發布於 2020年05月01日04:03

WASHINGTON, May 1 (Xinhua) -- The top U.S. intelligence agency said Thursday the country's intelligence community does not believe the coronavirus was manmade or genetically modified.

   The U.S. intelligence community "concurs with the wide scientific consensus that the COVID-19 virus was not manmade or genetically modified," the Office of the Director of National Intelligence (ODNI) said in a statement.

   The ODNI said it was investigating whether the virus emerged from a laboratory in Wuhan, China, although the rumor has been repeatedly dismissed among scientists, who generally believe the virus jumped from animals to humans in some natural way involving farming, hunting or the transporting of wild animals.

   Citing current and former U.S. officials, The New York Times reported Thursday that senior Trump administration officials pushed intelligence agencies to hunt for evidence to support an unsubstantiated theory that a lab in Wuhan was the origin of the outbreak as President Donald Trump escalated a public campaign to blame China for the pandemic.

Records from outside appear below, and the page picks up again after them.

-- pv_equiv track=rewrite | github.com/PerkiePai/COMPROG-2110101 | Grader_Exercise/Grader 3/exercise/09_MoreDC_34.py | pattern4
-- ===== SOURCE A (Python) =====
-- def pattern4(N):
--     l1=[]
--     cnt=1
--     for i in range(1,N+1):
--         for j in range(N-i):
--             l1.append(0)
--         for j in range(i):
--             l1.append(cnt)
--             cnt+=1
--
--     out=[]
--     for i in range(N-1,-1,-1):
--         l2=[]
--         for j in range(i,N**2+i,N):
--             l2.append(l1[j])
--         out.append(l2)
--     return out
-- ===== SOURCE B (Python) =====
-- def pattern4(N):
--     M = []
--     cnt = 1
--     for i in range(1, N + 1):
--         M.append([0] * (N - i) + list(range(cnt, cnt + i)))
--         cnt += i
--     return [list(col) for col in reversed(list(zip(*M)))]
-- ===== Notes on version B (the rewrite author's own statement) =====
-- stated objective: simpler
-- what changed: B builds the grid as a real 2D list of rows (each row constructed at once as zeros + a range) and produces the output by transposing with zip(*M) and reversing the column order, instead of A's flat list filled element-by-element and read back with strided index arithmetic.
import Mathlib
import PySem

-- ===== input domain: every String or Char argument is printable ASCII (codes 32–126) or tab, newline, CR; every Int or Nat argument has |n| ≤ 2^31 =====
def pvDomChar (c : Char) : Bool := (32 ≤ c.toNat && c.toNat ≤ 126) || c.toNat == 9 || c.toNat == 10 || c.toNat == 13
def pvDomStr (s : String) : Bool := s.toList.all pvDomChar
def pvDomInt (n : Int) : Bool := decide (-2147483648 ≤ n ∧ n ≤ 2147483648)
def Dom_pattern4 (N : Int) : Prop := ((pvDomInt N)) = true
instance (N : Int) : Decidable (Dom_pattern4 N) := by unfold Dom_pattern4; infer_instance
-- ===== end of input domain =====

-- B builds the N×N grid as a 2D list of rows and transposes it with zip(*M); simpler than A's
-- flat list with strided-index column extraction. Equivalence of the return values is proved for all N.

-- ===== PORT A =====
-- l1[j] is ported as pyGetD: in A the index j is always in range when that loop body runs.
def pattern4 (N : Int) : List (List Int) :=
  let st := (PySem.List.pyRange 1 (N + 1) 1).foldl
    (fun (st : List Int × Int) i =>
      let l1 := (PySem.List.pyRange 0 (N - i) 1).foldl (fun l1 _ => l1 ++ [(0 : Int)]) st.1
      (PySem.List.pyRange 0 i 1).foldl (fun st2 _ => (st2.1 ++ [st2.2], st2.2 + 1)) (l1, st.2))
    ([], 1)
  let l1 := st.1
  (PySem.List.pyRange (N - 1) (-1) (-1)).foldl
    (fun out i =>
      let l2 := (PySem.List.pyRange i (N ^ 2 + i) N).foldl
        (fun l2 j => l2 ++ [PySem.List.pyGetD l1 j 0]) []
      out ++ [l2]) []

-- ===== PORT B =====
-- termination helper for pyZipStar (cited in its decreasing_by)
theorem pvSumLenTail_lt (r : List Int) (rs : List (List Int)) (h : r ≠ []) :
    (((r :: rs).map List.tail).map List.length).sum < ((r :: rs).map List.length).sum := by
  simp only [List.map_cons, List.map_map, List.sum_cons]
  have h1 : r.tail.length < r.length := by
    cases r with
    | nil => exact absurd rfl h
    | cons a as => simp
  have h2 : (rs.map (List.length ∘ List.tail)).sum ≤ (rs.map List.length).sum := by
    apply List.sum_le_sum
    intro x hx
    simp only [Function.comp_apply, List.length_tail]
    omega
  omega

-- faithful port of Python's zip(*M): take the heads while every row is nonempty
def pyZipStar : List (List Int) → List (List Int)
  | [] => []
  | r :: rs =>
    if (r :: rs).all (fun row => !row.isEmpty) then
      (r :: rs).map (fun row => row.headD 0) :: pyZipStar ((r :: rs).map List.tail)
    else []
termination_by rows => (rows.map List.length).sum
decreasing_by
  rename_i hall
  apply pvSumLenTail_lt
  have := (List.all_eq_true.mp hall) r (by simp)
  simpa using this

def pattern4_alt (N : Int) : List (List Int) :=
  let st := (PySem.List.pyRange 1 (N + 1) 1).foldl
    (fun (st : List (List Int) × Int) i =>
      (st.1 ++ [List.replicate (N - i).toNat 0 ++ PySem.List.pyRange st.2 (st.2 + i) 1], st.2 + i))
    ([], 1)
  (pyZipStar st.1).reverse

-- ===== PRECONDITION & SPEC =====
def Spec_pattern4 (N : Int) (out : List (List Int)) : Prop := out = pattern4_alt N
instance (N : Int) (out : List (List Int)) : Decidable (Spec_pattern4 N out) := by unfold Spec_pattern4; infer_instance

-- ===== CLAIM (what is proved, stated in full; the proofs are below) =====
def Claim_equal_pattern4 : Prop := ∀ (N : Int), Dom_pattern4 N → Spec_pattern4 N (pattern4 N)

-- ===== LEMMAS AND PROOFS =====

-- A's zero-appending inner loop appends replicate-many zeros
theorem pvFoldZeros (xs : List Int) (l : List Int) :
    xs.foldl (fun l1 _ => l1 ++ [(0 : Int)]) l = l ++ List.replicate xs.length 0 := by
  induction xs generalizing l with
  | nil => simp
  | cons x xs ih =>
    simp only [List.foldl_cons, List.length_cons, ih, List.replicate_succ]
    simp [List.append_assoc]

-- A's counting inner loop appends a consecutive run
theorem pvFoldCount (xs : List Int) (l : List Int) (c : Int) :
    xs.foldl (fun (st2 : List Int × Int) _ => (st2.1 ++ [st2.2], st2.2 + 1)) (l, c)
      = (l ++ (List.range xs.length).map (fun (t : Nat) => c + (t : Int)), c + xs.length) := by
  induction xs generalizing l c with
  | nil => simp
  | cons x xs ih =>
    simp only [List.foldl_cons, List.length_cons, ih, Prod.mk.injEq]
    refine ⟨?_, ?_⟩
    · rw [List.range_succ_eq_map, List.map_cons, List.map_map]
      simp only [Nat.cast_zero, add_zero, List.append_assoc, List.singleton_append]
      congr 1
      congr 1
      apply List.map_congr_left
      intro t _
      simp only [Function.comp_apply]
      push_cast
      ring
    · push_cast
      ring

-- outer-loop synchronisation: A's flat accumulator is the flatten of B's row accumulator
theorem pvFoldSync (N : Int) (idxs : List Int) (Ml : List (List Int)) (c : Int)
    (h : ∀ i ∈ idxs, 1 ≤ i) :
    idxs.foldl
      (fun (st : List Int × Int) i =>
        let l1 := (PySem.List.pyRange 0 (N - i) 1).foldl (fun l1 _ => l1 ++ [(0 : Int)]) st.1
        (PySem.List.pyRange 0 i 1).foldl (fun st2 _ => (st2.1 ++ [st2.2], st2.2 + 1)) (l1, st.2))
      (Ml.flatten, c)
      = ((idxs.foldl
          (fun (st : List (List Int) × Int) i =>
            (st.1 ++ [List.replicate (N - i).toNat 0 ++ PySem.List.pyRange st.2 (st.2 + i) 1], st.2 + i))
          (Ml, c)).1.flatten,
         (idxs.foldl
          (fun (st : List (List Int) × Int) i =>
            (st.1 ++ [List.replicate (N - i).toNat 0 ++ PySem.List.pyRange st.2 (st.2 + i) 1], st.2 + i))
          (Ml, c)).2) := by
  induction idxs generalizing Ml c with
  | nil => simp
  | cons i idxs ih =>
    have hi : 1 ≤ i := h i (List.mem_cons_self ..)
    have hrest : ∀ j ∈ idxs, 1 ≤ j := fun j hj => h j (List.mem_cons_of_mem _ hj)
    simp only [List.foldl_cons]
    have step1 : (PySem.List.pyRange 0 (N - i) 1).foldl (fun l1 _ => l1 ++ [(0 : Int)]) Ml.flatten
        = Ml.flatten ++ List.replicate (N - i).toNat 0 := by
      rw [pvFoldZeros, PySem.List.length_pyRange_one]
      norm_num
    have step2 := pvFoldCount (PySem.List.pyRange 0 i 1)
        (Ml.flatten ++ List.replicate (N - i).toNat 0) c
    have hlen : ((PySem.List.pyRange 0 i 1).length : Int) = i := by
      rw [PySem.List.length_pyRange_one]
      omega
    have hrange : (List.range (PySem.List.pyRange 0 i 1).length).map (fun (t : Nat) => c + (t : Int))
        = PySem.List.pyRange c (c + i) 1 := by
      rw [PySem.List.pyRange_one c (c + i), PySem.List.length_pyRange_one]
      have h2 : (c + i - c).toNat = (i - 0).toNat := by omega
      rw [h2]
    rw [step1, step2, hrange, hlen]
    have hfl : (Ml ++ [List.replicate (N - i).toNat 0 ++ PySem.List.pyRange c (c + i) 1]).flatten
        = Ml.flatten ++ List.replicate (N - i).toNat 0 ++ PySem.List.pyRange c (c + i) 1 := by
      simp [List.append_assoc]
    rw [← hfl]
    exact ih _ _ hrest

-- shape of B's row accumulator: every row has length N.toNat and rows count adds up
theorem pvRowsShape (N : Int) (idxs : List Int) (Ml : List (List Int)) (c : Int)
    (h : ∀ i ∈ idxs, 1 ≤ i ∧ i ≤ N) (h0 : ∀ r ∈ Ml, r.length = N.toNat) :
    (∀ r ∈ (idxs.foldl
          (fun (st : List (List Int) × Int) i =>
            (st.1 ++ [List.replicate (N - i).toNat 0 ++ PySem.List.pyRange st.2 (st.2 + i) 1], st.2 + i))
          (Ml, c)).1, r.length = N.toNat)
    ∧ (idxs.foldl
          (fun (st : List (List Int) × Int) i =>
            (st.1 ++ [List.replicate (N - i).toNat 0 ++ PySem.List.pyRange st.2 (st.2 + i) 1], st.2 + i))
          (Ml, c)).1.length = Ml.length + idxs.length := by
  induction idxs generalizing Ml c with
  | nil => exact ⟨h0, by simp⟩
  | cons i idxs ih =>
    have hi := h i (List.mem_cons_self ..)
    have hrest : ∀ j ∈ idxs, 1 ≤ j ∧ j ≤ N := fun j hj => h j (List.mem_cons_of_mem _ hj)
    simp only [List.foldl_cons, List.length_cons]
    have hrow : (List.replicate (N - i).toNat 0 ++ PySem.List.pyRange c (c + i) 1).length = N.toNat := by
      rw [List.length_append, List.length_replicate, PySem.List.length_pyRange_one]
      omega
    have h0' : ∀ r ∈ Ml ++ [List.replicate (N - i).toNat 0 ++ PySem.List.pyRange c (c + i) 1],
        r.length = N.toNat := by
      intro r hr
      rcases List.mem_append.mp hr with hr | hr
      · exact h0 r hr
      · simp at hr; subst hr; exact hrow
    obtain ⟨ha, hb⟩ := ih _ (c + i) hrest h0'
    refine ⟨ha, ?_⟩
    rw [hb]
    simp
    omega

-- indexing a flatten of equal-length rows
theorem pvFlattenGetD (n : Nat) (M : List (List Int)) (t k : Nat)
    (hM : ∀ r ∈ M, r.length = n) (ht : t < M.length) (hk : k < n) :
    M.flatten.getD (k + t * n) 0 = (M.getD t []).getD k 0 := by
  induction M generalizing t with
  | nil => simp at ht
  | cons r rs ih =>
    cases t with
    | zero =>
      have hr : r.length = n := hM r (List.mem_cons_self ..)
      simp only [List.flatten_cons, Nat.zero_mul, Nat.add_zero, List.getD_cons_zero]
      rw [List.getD_eq_getElem?_getD, List.getD_eq_getElem?_getD,
          List.getElem?_append_left (by omega)]
    | succ t =>
      have hr : r.length = n := hM r (List.mem_cons_self ..)
      have hrs : ∀ x ∈ rs, x.length = n := fun x hx => hM x (List.mem_cons_of_mem _ hx)
      have ht' : t < rs.length := by simpa using ht
      have hmul : (t + 1) * n = n + t * n := by ring
      simp only [List.flatten_cons, List.getD_cons_succ]
      rw [List.getD_eq_getElem?_getD, List.getElem?_append_right (by omega)]
      have harith : k + (t + 1) * n - r.length = k + t * n := by
        rw [hr, hmul]; omega
      rw [harith, ← List.getD_eq_getElem?_getD]
      exact ih t hrs ht'

-- map over a list as a map over its index range
theorem pvMapAsRange {α β : Type} (M : List α) (f : α → β) (d : α) :
    M.map f = (List.range M.length).map (fun t => f (M.getD t d)) := by
  induction M with
  | nil => simp
  | cons r rs ih =>
    rw [List.map_cons, List.length_cons, List.range_succ_eq_map, List.map_cons, List.map_map, ih]
    congr 1

theorem pvGetDSucc (r : List Int) (k : Nat) : r.getD (k + 1) 0 = r.tail.getD k 0 := by
  cases r <;> simp

-- zip(*M) on a rectangular matrix is the list of columns
theorem pvZipStarRect (n : Nat) (M : List (List Int)) (hne : M ≠ [])
    (hM : ∀ r ∈ M, r.length = n) :
    pyZipStar M = (List.range n).map (fun k => M.map (fun r => r.getD k 0)) := by
  induction n generalizing M with
  | zero =>
    cases M with
    | nil => simp at hne
    | cons r rs =>
      have : r.length = 0 := hM r (List.mem_cons_self ..)
      have hre : r = [] := List.eq_nil_of_length_eq_zero this
      rw [pyZipStar]
      simp [hre]
  | succ n ih =>
    cases M with
    | nil => simp at hne
    | cons r rs =>
      have hall : (r :: rs).all (fun row => !row.isEmpty) = true := by
        simp only [List.all_eq_true]
        intro row hrow
        have := hM row hrow
        cases row
        · simp at this
        · simp
      rw [pyZipStar]
      simp only [hall, if_true]
      have htails : ∀ x ∈ (r :: rs).map List.tail, x.length = n := by
        intro x hx
        rcases List.mem_map.mp hx with ⟨row, hrow, rfl⟩
        have := hM row hrow
        simp [this]
      rw [ih ((r :: rs).map List.tail) (by simp) htails]
      rw [List.range_succ_eq_map, List.map_cons]
      congr 1
      · beta_reduce
        rw [List.map_cons]
        congr 1
        · cases r <;> simp
        · apply List.map_congr_left
          intro row _
          cases row <;> simp
      · rw [List.map_map]
        apply List.map_congr_left
        intro k _
        simp only [Function.comp_apply, List.map_map]
        apply List.map_congr_left
        intro row _
        simp only [Function.comp_apply]
        exact (pvGetDSucc row k).symm

-- the count of A's strided column range is N
theorem pvStrideCount (N k : Int) (hN : 1 ≤ N) :
    PySem.List.pyRange k (N ^ 2 + k) N
      = (List.range N.toNat).map (fun (t : Nat) => k + N * (t : Int)) := by
  rw [PySem.List.pyRange_of_pos _ _ (by omega)]
  congr 2
  have hlt : k < N ^ 2 + k := by nlinarith
  rw [if_pos hlt]
  have h1 : N ^ 2 + k - k + N - 1 = (N - 1) + N * N := by ring
  rw [h1, Int.add_mul_ediv_right _ _ (by omega : N ≠ 0)]
  rw [Int.ediv_eq_zero_of_lt (by omega) (by omega)]
  omega

-- ===== VERDICT (by name: the statement is the Claim_ definition above) =====
theorem pattern4_spec : Claim_equal_pattern4 := by
  intro N _
  unfold Spec_pattern4 pattern4 pattern4_alt
  by_cases hN : N ≤ 0
  · have h1 : PySem.List.pyRange 1 (N + 1) 1 = [] := PySem.List.pyRange_one_eq_nil (by omega)
    have h2 : PySem.List.pyRange (N - 1) (-1) (-1) = [] := PySem.List.pyRange_neg_one_eq_nil (by omega)
    simp [h1, h2, pyZipStar]
  · have hN1 : 1 ≤ N := by omega
    set n := N.toNat with hn
    have hnN : (n : Int) = N := by omega
    have hmem : ∀ i ∈ PySem.List.pyRange 1 (N + 1) 1, 1 ≤ i ∧ i ≤ N := by
      intro i hi
      have := (PySem.List.mem_pyRange_one).mp hi
      omega
    -- phase-1 synchronisation
    have hsync := pvFoldSync N (PySem.List.pyRange 1 (N + 1) 1) [] 1
      (fun i hi => (hmem i hi).1)
    simp only [List.flatten_nil] at hsync
    set M := ((PySem.List.pyRange 1 (N + 1) 1).foldl
      (fun (st : List (List Int) × Int) i =>
        (st.1 ++ [List.replicate (N - i).toNat 0 ++ PySem.List.pyRange st.2 (st.2 + i) 1], st.2 + i))
      ([], 1)).1 with hMdef
    obtain ⟨hrows, hlenM⟩ := pvRowsShape N (PySem.List.pyRange 1 (N + 1) 1) [] 1 hmem (by simp)
    rw [← hMdef] at hrows hlenM
    have hlenM' : M.length = n := by
      rw [hlenM, PySem.List.length_pyRange_one]
      simp
      omega
    rw [hsync]
    -- phase 2, A side
    rw [PySem.List.foldl_append_singleton_eq_map
      (fun i => (PySem.List.pyRange i (N ^ 2 + i) N).foldl
        (fun l2 j => l2 ++ [PySem.List.pyGetD M.flatten j 0]) [])]
    simp only [List.nil_append]
    have hrev : PySem.List.pyRange (N - 1) (-1) (-1) = (PySem.List.pyRange 0 N 1).reverse := by
      rw [PySem.List.pyRange_neg_one_eq_reverse]
      norm_num
    rw [hrev, List.map_reverse]
    -- phase 2, B side
    rw [pvZipStarRect n M (by intro h; rw [h] at hlenM'; simp at hlenM'; omega) hrows]
    rw [List.reverse_inj]
    have h0N : PySem.List.pyRange 0 N 1 = (List.range n).map (fun (k : Nat) => (k : Int)) := by
      rw [← hnN, PySem.List.pyRange_zero_natCast]
    rw [h0N, List.map_map]
    apply List.map_congr_left
    intro k hk
    have hkn : k < n := List.mem_range.mp hk
    simp only [Function.comp_apply]
    rw [PySem.List.foldl_append_singleton_eq_map (fun j => PySem.List.pyGetD M.flatten j 0)]
    simp only [List.nil_append]
    rw [pvStrideCount N k hN1, List.map_map]
    rw [pvMapAsRange M (fun r => r.getD k 0) [], hlenM']
    apply List.map_congr_left
    intro t ht
    have htn : t < n := List.mem_range.mp ht
    simp only [Function.comp_apply]
    have hidx : (k : Int) + N * (t : Int) = ((k + t * n : Nat) : Int) := by
      push_cast
      rw [hnN]
      ring
    rw [hidx, PySem.List.pyGetD_natCast]
    exact pvFlattenGetD n M t k hrows (by omega) hkn
theorem loopA_lc (s : List Char) (n : Nat) : ∀ j,
    findLoopA s n j false false true false
      = match findCh s n j '\n' with
        | none => -1
        | some k => findLoopA s n (k+1) false false false false := by
  intro j
  fun_induction findCh s n j '\n' with
  | case1 i h heq =>
      simp only [List.getD_eq_getElem?_getD] at heq
      rw [findLoopA]
      simp [h, heq]
  | case2 i h hne ih =>
      simp only [List.getD_eq_getElem?_getD] at hne
      rw [← ih, findLoopA]
      simp [h, hne]
  | case3 i h =>
      rw [findLoopA]
      simp [h]

theorem loopA_bc (s : List Char) (n : Nat) : ∀ j,
    findLoopA s n j false false false true
      = match findBE s n j with
        | none => -1
        | some k => findLoopA s n (k+2) false false false false := by
  intro j
  fun_induction findBE s n j with
  | case1 i h heq =>
      obtain ⟨h1, h2⟩ := heq
      simp only [List.getD_eq_getElem?_getD] at h1 h2
      have hi : i < n := by omega
      have hi1 : i + 1 < n := by omega
      rw [findLoopA]
      simp [hi, hi1, h1, h2]
  | case2 i h hne ih =>
      have hi : i < n := by omega
      have hi1 : i + 1 < n := by omega
      rw [← ih, findLoopA]
      simp only [List.getD_eq_getElem?_getD] at hne
      simp [hi, hi1]
      intro ha hb
      exact absurd ⟨by simpa using ha, by simpa using hb⟩ hne
  | case3 i h =>
      rw [findLoopA]
      by_cases hi : i < n
      · have hi1 : ¬ (i + 1 < n) := by omega
        simp [hi, hi1]
        rw [findLoopA]
        simp [show ¬ (i + 1 < n) by omega]
      · simp [hi]
theorem loopA_eq_loopB (s : List Char) (n : Nat) :
    ∀ fuel i, n - i < fuel →
      findLoopA s n i false false false false = loopB s n fuel i := by
  intro fuel
  induction fuel with
  | zero => intro i hfi; omega
  | succ fuel ih =>
    intro i hfi
    by_cases h : i < n
    · by_cases hq : s.getD i ' ' = '\'' ∨ s.getD i ' ' = '"'
      · have hB : loopB s n (fuel+1) i = loopB s n fuel (skipStr s n (i+1) (s.getD i ' ')) := by
          rcases hq with hq|hq <;>
            · have hq' := hq
              simp only [List.getD_eq_getElem?_getD] at hq'
              simp [loopB, h, hq']
        rw [hB, ← ih _ (by have := skipStr_ge s n (s.getD i ' ') (i+1); omega)]
        rcases hq with hq|hq <;> rw [findLoopA, hq] <;>
          simp only [List.getD_eq_getElem?_getD] at hq <;>
          simp [h, loopA_sq, loopA_dq]
      · have hq' := hq
        simp only [List.getD_eq_getElem?_getD] at hq'
        by_cases hc : (s.getD i ' ' = '-' ∧ i + 1 < n ∧ s.getD (i+1) ' ' = '-') ∨ s.getD i ' ' = '#'
        · have hc' := hc
          simp only [List.getD_eq_getElem?_getD] at hc'
          have hB : loopB s n (fuel+1) i
              = match findCh s n i '\n' with
                | none => -1
                | some k => loopB s n fuel (k+1) := by
            simp [loopB, h, hq', hc']
          rw [hB]
          rcases hc with ⟨h1, h2, h3⟩ | h1
          · have h1' : s[i]?.getD ' ' = '-' := by
              simpa [List.getD_eq_getElem?_getD] using h1
            have h3' : s[i+1]?.getD ' ' = '-' := by
              simpa [List.getD_eq_getElem?_getD] using h3
            have e1 : findCh s n i '\n' = findCh s n (i+1) '\n' := by
              rw [findCh]; simp [h, h1']
            have e2 : findCh s n (i+1) '\n' = findCh s n (i+2) '\n' := by
              rw [findCh]; simp [h2, h3']
            rw [findLoopA, h1, h3]
            simp [h, h2]
            rw [loopA_lc, ← e2, ← e1]
            cases hm : findCh s n i '\n' with
            | none => rfl
            | some k =>
              have hk := findCh_ge s n '\n' i k hm
              exact ih (k+1) (by omega)
          · have h1' : s[i]?.getD ' ' = '#' := by
              simpa [List.getD_eq_getElem?_getD] using h1
            have e1 : findCh s n i '\n' = findCh s n (i+1) '\n' := by
              rw [findCh]; simp [h, h1']
            rw [findLoopA, h1]
            simp [h]
            rw [loopA_lc, ← e1]
            cases hm : findCh s n i '\n' with
            | none => rfl
            | some k =>
              have hk := findCh_ge s n '\n' i k hm
              exact ih (k+1) (by omega)
        · have hc' := hc
          simp only [List.getD_eq_getElem?_getD] at hc'
          by_cases hb : s.getD i ' ' = '/' ∧ i + 1 < n ∧ s.getD (i+1) ' ' = '*'
          · obtain ⟨h1, h2, h3⟩ := hb
            have h1' : s[i]?.getD ' ' = '/' := by
              simpa [List.getD_eq_getElem?_getD] using h1
            have h3' : s[i+1]?.getD ' ' = '*' := by
              simpa [List.getD_eq_getElem?_getD] using h3
            have hB : loopB s n (fuel+1) i
                = match findBE s n (i+2) with
                  | none => -1
                  | some k => loopB s n fuel (k+2) := by
              simp [loopB, h, h1', h2, h3']
            rw [hB, findLoopA, h1, h3]
            simp [h, h2]
            rw [loopA_bc]
            cases hm : findBE s n (i+2) with
            | none => rfl
            | some k =>
              have hk := findBE_ge s n (i+2) k hm
              exact ih (k+2) (by omega)
          · have hb' := hb
            simp only [List.getD_eq_getElem?_getD] at hb'
            by_cases hs : s.getD i ' ' = ';'
            · have hs' := hs
              simp only [List.getD_eq_getElem?_getD] at hs'
              have hB : loopB s n (fuel+1) i = (i : Int) := by
                simp [loopB, h, hs']
              rw [hB, findLoopA, hs]
              simp [h]
            · have hs' := hs
              simp only [List.getD_eq_getElem?_getD] at hs'
              have hB : loopB s n (fuel+1) i = loopB s n fuel (i+1) := by
                simp [loopB, h, hq', hc', hb', hs']
              rw [hB, ← ih (i+1) (by omega), findLoopA]
              by_cases hn : i + 1 < n <;> simp [h, hn] <;> split_ifs <;>
                first | rfl | (exfalso; tauto)
    · have hB : loopB s n (fuel+1) i = -1 := by simp [loopB, h]
      rw [hB, findLoopA]
      simp [h]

   Some intelligence analysts are concerned that the pressure from those officials will distort assessments about the virus and that they could be used as a political weapon, according to the report.

   U.S. Secretary of State Mike Pompeo, former director of the Central Intelligence Agency (CIA), took the lead in pushing intelligence agencies for more information, said the report, adding that Matthew Pottinger, Trump's deputy national security adviser, pressed intelligence agencies off and on since January to gather information that "might support any origin theory linked to a lab."

   The report also said that Anthony Ruggiero, the head of the National Security Council's bureau tracking weapons of mass destruction, expressed frustration during a video conference in January that the CIA was unable to get behind any theory of the outbreak's origin.

   Most intelligence agencies remain skeptical that conclusive evidence of a link to a lab can be found, and scientists who have studied the genetics of the coronavirus say that the overwhelming probability is that it leapt from animal to human in a nonlaboratory setting, as was the case with HIV, Ebola and SARS, according to the report.

   As COVID-19 deaths continue to increase in the United States, the Trump administration and its allies in Congress have tried desperately to deflect criticisms about their blunders by blaming others.

   As of Thursday noon, the United States reported more than 1.04 million COVID-19 cases with over 61,000 deaths, according to a tally from the Johns Hopkins University.